Records contained in a dataset:
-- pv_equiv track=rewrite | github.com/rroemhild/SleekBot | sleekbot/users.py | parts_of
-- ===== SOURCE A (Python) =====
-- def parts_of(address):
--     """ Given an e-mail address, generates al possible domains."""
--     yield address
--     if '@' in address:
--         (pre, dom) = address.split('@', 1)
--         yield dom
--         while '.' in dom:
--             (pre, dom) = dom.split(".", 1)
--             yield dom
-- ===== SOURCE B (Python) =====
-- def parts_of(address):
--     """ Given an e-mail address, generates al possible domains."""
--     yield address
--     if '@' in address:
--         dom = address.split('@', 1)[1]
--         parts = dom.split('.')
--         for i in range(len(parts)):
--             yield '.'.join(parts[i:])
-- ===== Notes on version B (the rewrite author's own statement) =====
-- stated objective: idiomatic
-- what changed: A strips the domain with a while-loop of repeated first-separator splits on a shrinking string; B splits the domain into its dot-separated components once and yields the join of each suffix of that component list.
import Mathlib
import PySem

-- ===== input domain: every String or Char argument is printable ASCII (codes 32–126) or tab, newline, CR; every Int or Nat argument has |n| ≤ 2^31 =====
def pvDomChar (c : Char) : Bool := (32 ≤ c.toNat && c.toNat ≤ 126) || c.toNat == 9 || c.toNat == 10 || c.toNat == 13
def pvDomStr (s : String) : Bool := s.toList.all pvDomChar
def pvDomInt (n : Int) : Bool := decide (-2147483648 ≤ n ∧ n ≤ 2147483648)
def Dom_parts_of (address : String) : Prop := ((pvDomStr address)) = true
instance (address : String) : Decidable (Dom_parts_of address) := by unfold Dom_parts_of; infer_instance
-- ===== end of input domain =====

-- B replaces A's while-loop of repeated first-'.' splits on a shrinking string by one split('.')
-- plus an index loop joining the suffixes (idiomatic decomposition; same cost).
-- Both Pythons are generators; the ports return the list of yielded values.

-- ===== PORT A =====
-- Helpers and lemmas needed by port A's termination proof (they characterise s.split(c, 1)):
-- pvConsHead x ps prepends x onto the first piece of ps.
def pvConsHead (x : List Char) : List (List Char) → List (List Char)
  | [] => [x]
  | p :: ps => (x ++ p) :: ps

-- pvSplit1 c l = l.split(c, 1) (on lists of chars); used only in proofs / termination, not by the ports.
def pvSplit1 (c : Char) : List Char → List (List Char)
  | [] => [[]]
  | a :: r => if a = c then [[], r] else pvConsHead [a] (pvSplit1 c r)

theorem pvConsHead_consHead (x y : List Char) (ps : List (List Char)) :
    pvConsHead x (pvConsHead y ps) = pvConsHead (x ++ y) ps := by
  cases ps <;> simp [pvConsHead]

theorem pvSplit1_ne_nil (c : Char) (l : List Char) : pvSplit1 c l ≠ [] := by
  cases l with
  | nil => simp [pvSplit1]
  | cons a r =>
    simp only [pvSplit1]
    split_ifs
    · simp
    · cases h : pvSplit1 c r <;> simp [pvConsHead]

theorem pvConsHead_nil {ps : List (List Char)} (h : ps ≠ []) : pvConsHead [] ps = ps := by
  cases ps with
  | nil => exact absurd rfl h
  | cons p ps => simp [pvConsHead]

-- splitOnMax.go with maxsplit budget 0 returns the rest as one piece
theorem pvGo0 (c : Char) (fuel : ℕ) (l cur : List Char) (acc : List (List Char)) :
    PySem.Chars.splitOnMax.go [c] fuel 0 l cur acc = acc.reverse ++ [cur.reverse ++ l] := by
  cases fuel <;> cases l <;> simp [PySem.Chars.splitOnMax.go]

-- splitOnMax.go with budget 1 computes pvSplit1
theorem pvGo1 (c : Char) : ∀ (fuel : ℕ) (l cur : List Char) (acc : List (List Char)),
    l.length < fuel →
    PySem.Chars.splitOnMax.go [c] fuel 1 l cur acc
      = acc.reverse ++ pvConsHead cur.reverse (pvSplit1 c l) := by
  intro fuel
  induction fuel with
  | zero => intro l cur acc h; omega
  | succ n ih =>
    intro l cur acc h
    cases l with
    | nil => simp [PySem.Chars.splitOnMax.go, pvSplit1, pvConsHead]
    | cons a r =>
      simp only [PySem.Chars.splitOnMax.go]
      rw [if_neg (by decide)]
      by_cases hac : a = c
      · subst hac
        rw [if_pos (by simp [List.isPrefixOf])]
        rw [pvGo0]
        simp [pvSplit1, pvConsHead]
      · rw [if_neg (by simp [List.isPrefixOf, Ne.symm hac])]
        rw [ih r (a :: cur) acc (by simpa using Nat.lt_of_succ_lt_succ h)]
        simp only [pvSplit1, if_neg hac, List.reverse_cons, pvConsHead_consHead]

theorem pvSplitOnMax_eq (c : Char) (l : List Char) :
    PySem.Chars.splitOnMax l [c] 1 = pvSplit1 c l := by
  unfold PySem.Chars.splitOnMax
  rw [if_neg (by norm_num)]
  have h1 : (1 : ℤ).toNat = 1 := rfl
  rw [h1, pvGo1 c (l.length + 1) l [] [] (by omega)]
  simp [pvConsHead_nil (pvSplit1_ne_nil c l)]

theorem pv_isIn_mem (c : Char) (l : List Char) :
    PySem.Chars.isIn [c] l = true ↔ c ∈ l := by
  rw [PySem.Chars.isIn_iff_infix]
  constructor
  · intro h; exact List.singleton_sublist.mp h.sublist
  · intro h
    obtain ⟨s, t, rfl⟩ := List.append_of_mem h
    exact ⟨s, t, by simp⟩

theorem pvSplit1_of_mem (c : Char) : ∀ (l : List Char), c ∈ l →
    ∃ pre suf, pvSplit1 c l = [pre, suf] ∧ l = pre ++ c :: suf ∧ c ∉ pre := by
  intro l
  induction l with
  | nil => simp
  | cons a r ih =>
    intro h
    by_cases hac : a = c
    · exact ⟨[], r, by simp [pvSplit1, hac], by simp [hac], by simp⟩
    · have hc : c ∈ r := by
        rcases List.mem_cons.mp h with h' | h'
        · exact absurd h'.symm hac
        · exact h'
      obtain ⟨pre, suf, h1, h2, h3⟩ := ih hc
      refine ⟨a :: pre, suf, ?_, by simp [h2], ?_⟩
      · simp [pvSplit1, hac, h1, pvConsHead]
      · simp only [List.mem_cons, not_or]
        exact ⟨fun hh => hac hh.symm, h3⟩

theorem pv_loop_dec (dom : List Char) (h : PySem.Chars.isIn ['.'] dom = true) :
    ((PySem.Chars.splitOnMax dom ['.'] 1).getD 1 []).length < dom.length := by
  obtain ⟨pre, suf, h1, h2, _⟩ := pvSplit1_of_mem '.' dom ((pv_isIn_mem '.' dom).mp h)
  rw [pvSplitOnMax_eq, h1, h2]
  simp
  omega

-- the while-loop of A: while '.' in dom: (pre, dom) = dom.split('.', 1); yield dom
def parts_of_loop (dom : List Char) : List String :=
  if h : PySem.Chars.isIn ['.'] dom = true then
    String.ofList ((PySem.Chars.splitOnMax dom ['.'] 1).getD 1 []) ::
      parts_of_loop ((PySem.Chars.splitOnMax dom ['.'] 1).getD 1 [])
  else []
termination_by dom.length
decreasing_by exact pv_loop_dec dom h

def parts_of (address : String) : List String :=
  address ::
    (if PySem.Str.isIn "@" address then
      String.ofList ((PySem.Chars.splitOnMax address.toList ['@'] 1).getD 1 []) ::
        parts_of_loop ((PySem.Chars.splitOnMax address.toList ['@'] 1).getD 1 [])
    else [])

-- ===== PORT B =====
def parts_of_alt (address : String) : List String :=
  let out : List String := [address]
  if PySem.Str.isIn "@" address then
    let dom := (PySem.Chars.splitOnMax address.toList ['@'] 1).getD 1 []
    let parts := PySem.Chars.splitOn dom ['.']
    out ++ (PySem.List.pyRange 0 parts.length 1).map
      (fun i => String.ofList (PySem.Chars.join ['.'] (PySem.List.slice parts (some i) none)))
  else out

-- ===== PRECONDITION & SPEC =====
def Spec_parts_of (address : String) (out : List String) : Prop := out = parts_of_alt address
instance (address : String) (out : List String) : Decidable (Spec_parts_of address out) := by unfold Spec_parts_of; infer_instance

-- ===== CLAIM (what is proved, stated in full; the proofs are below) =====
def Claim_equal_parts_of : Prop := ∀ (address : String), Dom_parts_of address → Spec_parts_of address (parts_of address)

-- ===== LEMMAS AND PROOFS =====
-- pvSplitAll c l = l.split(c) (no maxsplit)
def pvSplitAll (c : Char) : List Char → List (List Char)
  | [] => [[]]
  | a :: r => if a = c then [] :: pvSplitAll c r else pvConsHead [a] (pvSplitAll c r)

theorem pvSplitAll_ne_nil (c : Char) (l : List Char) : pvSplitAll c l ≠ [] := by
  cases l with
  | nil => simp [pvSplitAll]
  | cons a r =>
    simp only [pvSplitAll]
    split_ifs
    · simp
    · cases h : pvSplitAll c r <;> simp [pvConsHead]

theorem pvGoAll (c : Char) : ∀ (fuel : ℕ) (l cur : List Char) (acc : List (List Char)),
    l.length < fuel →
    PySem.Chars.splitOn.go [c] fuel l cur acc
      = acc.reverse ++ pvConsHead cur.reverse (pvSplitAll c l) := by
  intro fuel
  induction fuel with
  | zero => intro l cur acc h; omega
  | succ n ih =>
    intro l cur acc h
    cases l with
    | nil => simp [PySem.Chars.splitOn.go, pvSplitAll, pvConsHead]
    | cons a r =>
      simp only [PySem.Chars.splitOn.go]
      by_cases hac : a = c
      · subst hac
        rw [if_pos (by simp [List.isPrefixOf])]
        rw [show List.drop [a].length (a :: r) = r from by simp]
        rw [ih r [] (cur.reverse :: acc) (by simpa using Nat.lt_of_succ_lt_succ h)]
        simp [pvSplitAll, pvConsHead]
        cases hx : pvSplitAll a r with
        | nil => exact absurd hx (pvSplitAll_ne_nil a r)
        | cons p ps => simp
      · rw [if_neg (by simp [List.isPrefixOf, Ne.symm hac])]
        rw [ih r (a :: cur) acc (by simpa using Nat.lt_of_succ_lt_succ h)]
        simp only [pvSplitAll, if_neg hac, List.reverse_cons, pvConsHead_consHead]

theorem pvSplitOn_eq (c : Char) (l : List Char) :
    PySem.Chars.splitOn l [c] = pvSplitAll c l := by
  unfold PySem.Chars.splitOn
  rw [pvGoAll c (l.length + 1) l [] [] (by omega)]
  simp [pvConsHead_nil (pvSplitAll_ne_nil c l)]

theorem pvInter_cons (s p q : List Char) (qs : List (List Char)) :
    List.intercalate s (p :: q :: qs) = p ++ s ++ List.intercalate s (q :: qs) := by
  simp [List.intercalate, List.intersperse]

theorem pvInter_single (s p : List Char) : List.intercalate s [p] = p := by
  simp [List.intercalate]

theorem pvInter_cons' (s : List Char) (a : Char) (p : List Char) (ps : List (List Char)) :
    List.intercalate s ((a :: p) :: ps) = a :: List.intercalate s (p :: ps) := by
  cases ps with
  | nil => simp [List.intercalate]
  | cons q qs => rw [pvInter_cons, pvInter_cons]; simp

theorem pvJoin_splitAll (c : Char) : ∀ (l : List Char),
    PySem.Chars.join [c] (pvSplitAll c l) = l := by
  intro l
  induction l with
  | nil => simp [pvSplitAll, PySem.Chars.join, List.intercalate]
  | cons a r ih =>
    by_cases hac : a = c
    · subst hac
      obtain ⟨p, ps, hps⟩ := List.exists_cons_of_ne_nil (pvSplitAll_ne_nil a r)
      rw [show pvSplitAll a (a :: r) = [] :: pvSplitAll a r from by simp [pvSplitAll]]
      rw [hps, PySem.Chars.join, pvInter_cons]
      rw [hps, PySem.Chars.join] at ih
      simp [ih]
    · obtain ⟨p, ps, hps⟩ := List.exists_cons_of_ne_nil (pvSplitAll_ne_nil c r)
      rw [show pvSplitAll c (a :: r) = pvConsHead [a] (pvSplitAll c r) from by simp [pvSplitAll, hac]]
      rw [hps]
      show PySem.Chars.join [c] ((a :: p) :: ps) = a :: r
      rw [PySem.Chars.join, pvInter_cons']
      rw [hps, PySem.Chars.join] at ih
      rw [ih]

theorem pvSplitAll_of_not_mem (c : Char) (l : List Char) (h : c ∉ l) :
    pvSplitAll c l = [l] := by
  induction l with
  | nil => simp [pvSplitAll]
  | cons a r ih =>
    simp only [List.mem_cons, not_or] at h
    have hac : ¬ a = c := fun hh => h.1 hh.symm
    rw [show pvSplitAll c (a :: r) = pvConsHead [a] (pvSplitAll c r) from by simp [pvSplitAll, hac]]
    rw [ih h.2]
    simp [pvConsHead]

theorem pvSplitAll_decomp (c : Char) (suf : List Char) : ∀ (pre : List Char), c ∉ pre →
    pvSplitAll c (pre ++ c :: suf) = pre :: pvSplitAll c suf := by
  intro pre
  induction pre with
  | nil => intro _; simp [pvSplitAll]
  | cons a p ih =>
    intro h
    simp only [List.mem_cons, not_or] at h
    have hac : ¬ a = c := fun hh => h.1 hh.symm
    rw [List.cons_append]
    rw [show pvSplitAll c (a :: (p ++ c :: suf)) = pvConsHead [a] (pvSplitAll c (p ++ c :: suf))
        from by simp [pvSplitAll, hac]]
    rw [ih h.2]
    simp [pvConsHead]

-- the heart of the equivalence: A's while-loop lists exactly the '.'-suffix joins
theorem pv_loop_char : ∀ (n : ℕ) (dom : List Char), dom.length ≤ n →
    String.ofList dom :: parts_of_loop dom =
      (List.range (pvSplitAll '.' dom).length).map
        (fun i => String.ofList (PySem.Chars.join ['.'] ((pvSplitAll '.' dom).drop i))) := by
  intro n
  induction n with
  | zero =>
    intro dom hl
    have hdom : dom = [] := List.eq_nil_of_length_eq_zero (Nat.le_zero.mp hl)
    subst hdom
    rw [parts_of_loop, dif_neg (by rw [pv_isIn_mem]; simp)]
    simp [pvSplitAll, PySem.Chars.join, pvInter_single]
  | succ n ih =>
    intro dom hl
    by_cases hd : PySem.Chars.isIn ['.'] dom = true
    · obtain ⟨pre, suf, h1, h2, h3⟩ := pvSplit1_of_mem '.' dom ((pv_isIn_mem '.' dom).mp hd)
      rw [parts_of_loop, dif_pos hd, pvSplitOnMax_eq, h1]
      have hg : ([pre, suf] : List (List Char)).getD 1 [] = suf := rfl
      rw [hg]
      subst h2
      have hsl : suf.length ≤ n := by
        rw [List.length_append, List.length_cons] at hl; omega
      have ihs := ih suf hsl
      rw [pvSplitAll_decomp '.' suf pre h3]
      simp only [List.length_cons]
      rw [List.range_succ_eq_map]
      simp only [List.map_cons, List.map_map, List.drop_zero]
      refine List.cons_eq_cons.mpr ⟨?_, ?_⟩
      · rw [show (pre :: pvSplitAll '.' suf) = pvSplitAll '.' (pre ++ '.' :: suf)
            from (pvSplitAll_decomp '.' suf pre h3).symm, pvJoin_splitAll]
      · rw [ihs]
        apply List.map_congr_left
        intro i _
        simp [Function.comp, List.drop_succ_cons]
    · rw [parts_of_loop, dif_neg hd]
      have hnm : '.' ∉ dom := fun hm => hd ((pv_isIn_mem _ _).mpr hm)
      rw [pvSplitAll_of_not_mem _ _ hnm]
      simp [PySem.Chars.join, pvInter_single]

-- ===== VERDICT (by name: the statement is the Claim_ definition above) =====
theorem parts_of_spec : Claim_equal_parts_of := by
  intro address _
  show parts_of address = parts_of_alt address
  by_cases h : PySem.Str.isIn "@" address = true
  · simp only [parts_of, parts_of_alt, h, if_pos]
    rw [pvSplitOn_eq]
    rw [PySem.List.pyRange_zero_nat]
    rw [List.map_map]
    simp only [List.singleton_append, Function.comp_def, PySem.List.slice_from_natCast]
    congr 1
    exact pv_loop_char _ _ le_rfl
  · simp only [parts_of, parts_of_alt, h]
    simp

__Problem details__:
Across the data shown above, how many lines carry the string "piece"? Reply with the figure by itself.

__Task solution__:
2